We now only have 33 features, compared to the 79 in the original dataset.

Visualising SM data using SpaMTP

An important part of any analysis pipeline is to generate informative and clear visualisations of the results. SpaMTP has a range of visualisation functions and features, which we will step through below.

Plotting a m/z Value

Plotting in SpaMTP builds on ggplot2 allowing for easy organisation and plot manipulation.

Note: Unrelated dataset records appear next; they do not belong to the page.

-- pv_equiv track=rewrite | github.com/edggy/gf2 | gf2_math.py | _gf2exteuc
-- ===== SOURCE A (Python) =====
-- def _gf2bitlength(a):
--     """
--     Computes the length of a polynomial coefficient bit vector = degree + 1.
--
--     Parameters
--     ----------
--     a : integer
--         Polynomial coefficient bit vector.
--
--     Returns
--     -------
--     n : integer
--         length of  polynomial `a`.
--     """
--     if a == 0:
--         return 0
--     n = 1
--     while (a >> n) > 0:
--         n <<= 1
--     n >>= 1
--     b = n
--     while b > 0:
--         b >>= 1
--         nnew = n ^ b
--         if (a >> nnew) > 0:
--             n = nnew
--     return n + 1
--
-- def _gf2divmodvect(avec,dvec):
--     """
--     Computes `q` = `a`/`d` and `r` = `a`%`d` in a vectorized form.
--
--     Parameters
--     ----------
--     avec : array_like
--         Array of dividends, each of which should be a polynomial coefficient bit vector
--     dvec : array_like
--         Array of divisors, each of which should be a polynomial coefficient bit vector
--
--     Returns
--     -------
--     q : array_like
--         Array of quotients, each of which is a polynomial coefficient bit vector
--     r : array_like
--         Array of quotients, each of which is a polynomial coefficient bit vector
--     """
--     na = _gf2bitlength(avec[0])
--     nd = _gf2bitlength(dvec[0])
--     i = na - nd
--     q = 0
--     test = 1 << (na-1)
--     while i >= 0:
--         if (avec[0] & test) != 0:
--             avec = [a ^ (d << i) for (a,d) in zip(avec,dvec)]
--             q |= (1 << i)
--         i -= 1
--         test >>= 1
--     r = avec
--     return (q,r)
--
-- def _gf2exteuc(a,b):
--     r"""
--     Computes the extended Euclidean algorithm using Blankinship's method.
--
--     Returns :math:`(g,u,v)` such that :math:`g = \gcd(a,b)` and :math:`g = au+bv` in :math:`GF(2)`.
--
--     Parameters
--     ----------
--     a, b : integer
--         Polynomial coefficient bit vectors.
--
--     Returns
--     -------
--     g : integer
--         Polynomial coefficient bit vector :math:`g = \gcd(a,b)`
--     u, v : integer
--         Polynomial coefficient bit vectors where :math:`g = au+bv`
--     """
--     arow = [a,1,0]
--     brow = [b,0,1]
--     while True:
--         (_,rrow) = _gf2divmodvect(arow, brow)
--         if rrow[0] == 0:
--             break
--         arow = brow
--         brow = rrow
--     return tuple(brow)
-- ===== SOURCE B (Python) =====
-- def _gf2bitlen(a):
--     return a.bit_length()
--
-- def _gf2mul(a, b):
--     """Carry-less (GF(2)) product of two polynomial bit vectors."""
--     p = 0
--     while a:
--         if a & 1:
--             p ^= b
--         a >>= 1
--         b <<= 1
--     return p
--
-- def _gf2divmod(a, d):
--     """GF(2) polynomial divmod: returns (q, r) with a = q*d ^ r, deg r < deg d."""
--     nd = d.bit_length()
--     q = 0
--     while True:
--         shift = a.bit_length() - nd
--         if shift < 0:
--             return (q, a)
--         a ^= d << shift
--         q ^= 1 << shift
--
-- def _gf2exteuc(a, b):
--     r0, u0, v0 = a, 1, 0
--     r1, u1, v1 = b, 0, 1
--     while True:
--         q, r = _gf2divmod(r0, r1)
--         if r == 0:
--             return (r1, u1, v1)
--         r0, u0, v0, r1, u1, v1 = r1, u1, v1, r, u0 ^ _gf2mul(q, u1), v0 ^ _gf2mul(q, v1)
-- ===== Notes on version B (the rewrite author's own statement) =====
-- stated objective: alternative
-- what changed: Replaces Blankinship's vectorized 3-element rows and the hand-rolled binary-search bit length with the classic scalar extended Euclid: a GF(2) divmod that uses int.bit_length() to jump straight to each set quotient bit, and coefficient updates u0 ^ _gf2mul(q, u1) by explicit carry-less multiplication.
-- outside the precondition, e.g. on _gf2exteuc(-1, -1): A returns (-1, 0, 1), B returns (-1, 0, 1)
import Mathlib
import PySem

Below, we will plot the expression of the m/z 741.530578613281 using Seurat’s plotting function ImageFeaturePlot(). Below we use ggplot helper functions to orientate the image correctly.

ImageFeaturePlot(bladder_annotated, features = "mz-741.530578613281", size = 2) & coord_flip() & scale_x_reverse()

Comparatively, the SpaMTP function ImageMZPlot() provides more SM-based functionality, including:

  • Plotting the closest m/z value to the numeric value provided.
  • Plotting the combined expression of ± the mz value in ppm
  • Plotting the spots as either circles (ST) or pixels (SM)
ImageMZPlot(bladder_annotated, mz = 741.53057, plusminus = 1, size = 1, plot.pixel = TRUE) & coord_flip() & scale_x_reverse()

Plotting a Metabolite Name

In addition, SpaMTP also has the function ImageMZAnnotationPlot(), which allows users to plot the spatial expression of named metabolites. In addition to the features above, this function also lets users:

  • Plot from a specific column in the feature metadata containing the m/z metabolite annotations
  • Combine the expression of all metabolites that match the specified name (as described above using plot.exact = FALSE).

We will use the “Galbeta-Cer” metabolites as an example:

mb <- (SearchAnnotations(bladder_annotated, metabolite = "Galbeta-Cer", search.exact = FALSE))$all_IsomerNames

mb
## [1] "(3'-sulfo)Galbeta-Cer(d18:1/22:0(2OH))"
## [2] "(3'-sulfo)Galbeta-Cer(d18:1/24:0(2OH))"

Lets plot them individually:

ImageMZAnnotationPlot(bladder_annotated, metabolites = c("(3'-sulfo)Galbeta-Cer(d18:1/22:0(2OH))", "(3'-sulfo)Galbeta-Cer(d18:1/24:0(2OH))"), slot = "counts", plot.exact = FALSE, size = 1.5) & coord_flip() & scale_x_reverse()

Lets plot them combined:

ImageMZAnnotationPlot(bladder_annotated, metabolites = "Galbeta-Cer", slot = "counts", plot.exact = FALSE, size = 1.5) & coord_flip() & 
  scale_x_reverse()

There are equivalent functions for SpaMTP Seurat objects that contain images these being SpatialMZPlot() and SpatialMZAnnotationPlot(). Examples of these are shown below.

Plotting Mass Intensity Spectra Plots

Often we are interested in different patterns of metabolite expression between groups such as clusters. Mass intensity plots can be useful at displaying the overall patters of each tissue region. SpaMTP provides functionality to generate these plots and also label peaks with selected metabolites.

ROI <- subset(bladder_annotated, subset = ssc %in% c("2", "5", "6")) 

MassIntensityPlot(ROI, group.by = "ssc", label.annotations = TRUE, metabolite.labels = c("PC(34:1)"), annotation.column = "Species.Name.Simple")

Based on this plot, we can see that our metabolite “PC(34:1)” has been annotated on the plot. The plot looks quite crowded though. We can either change the mass range to only show the specific region on the spectrum, or we could generate individual plots for each cluster. We will show both approaches below:

Change the mass range:

MassIntensityPlot(ROI, group.by = "ssc", mass.range = c(750, 850), label.annotations = TRUE, metabolite.labels = c("PC(34:1)"), annotation.column = "Species.Name.Simple")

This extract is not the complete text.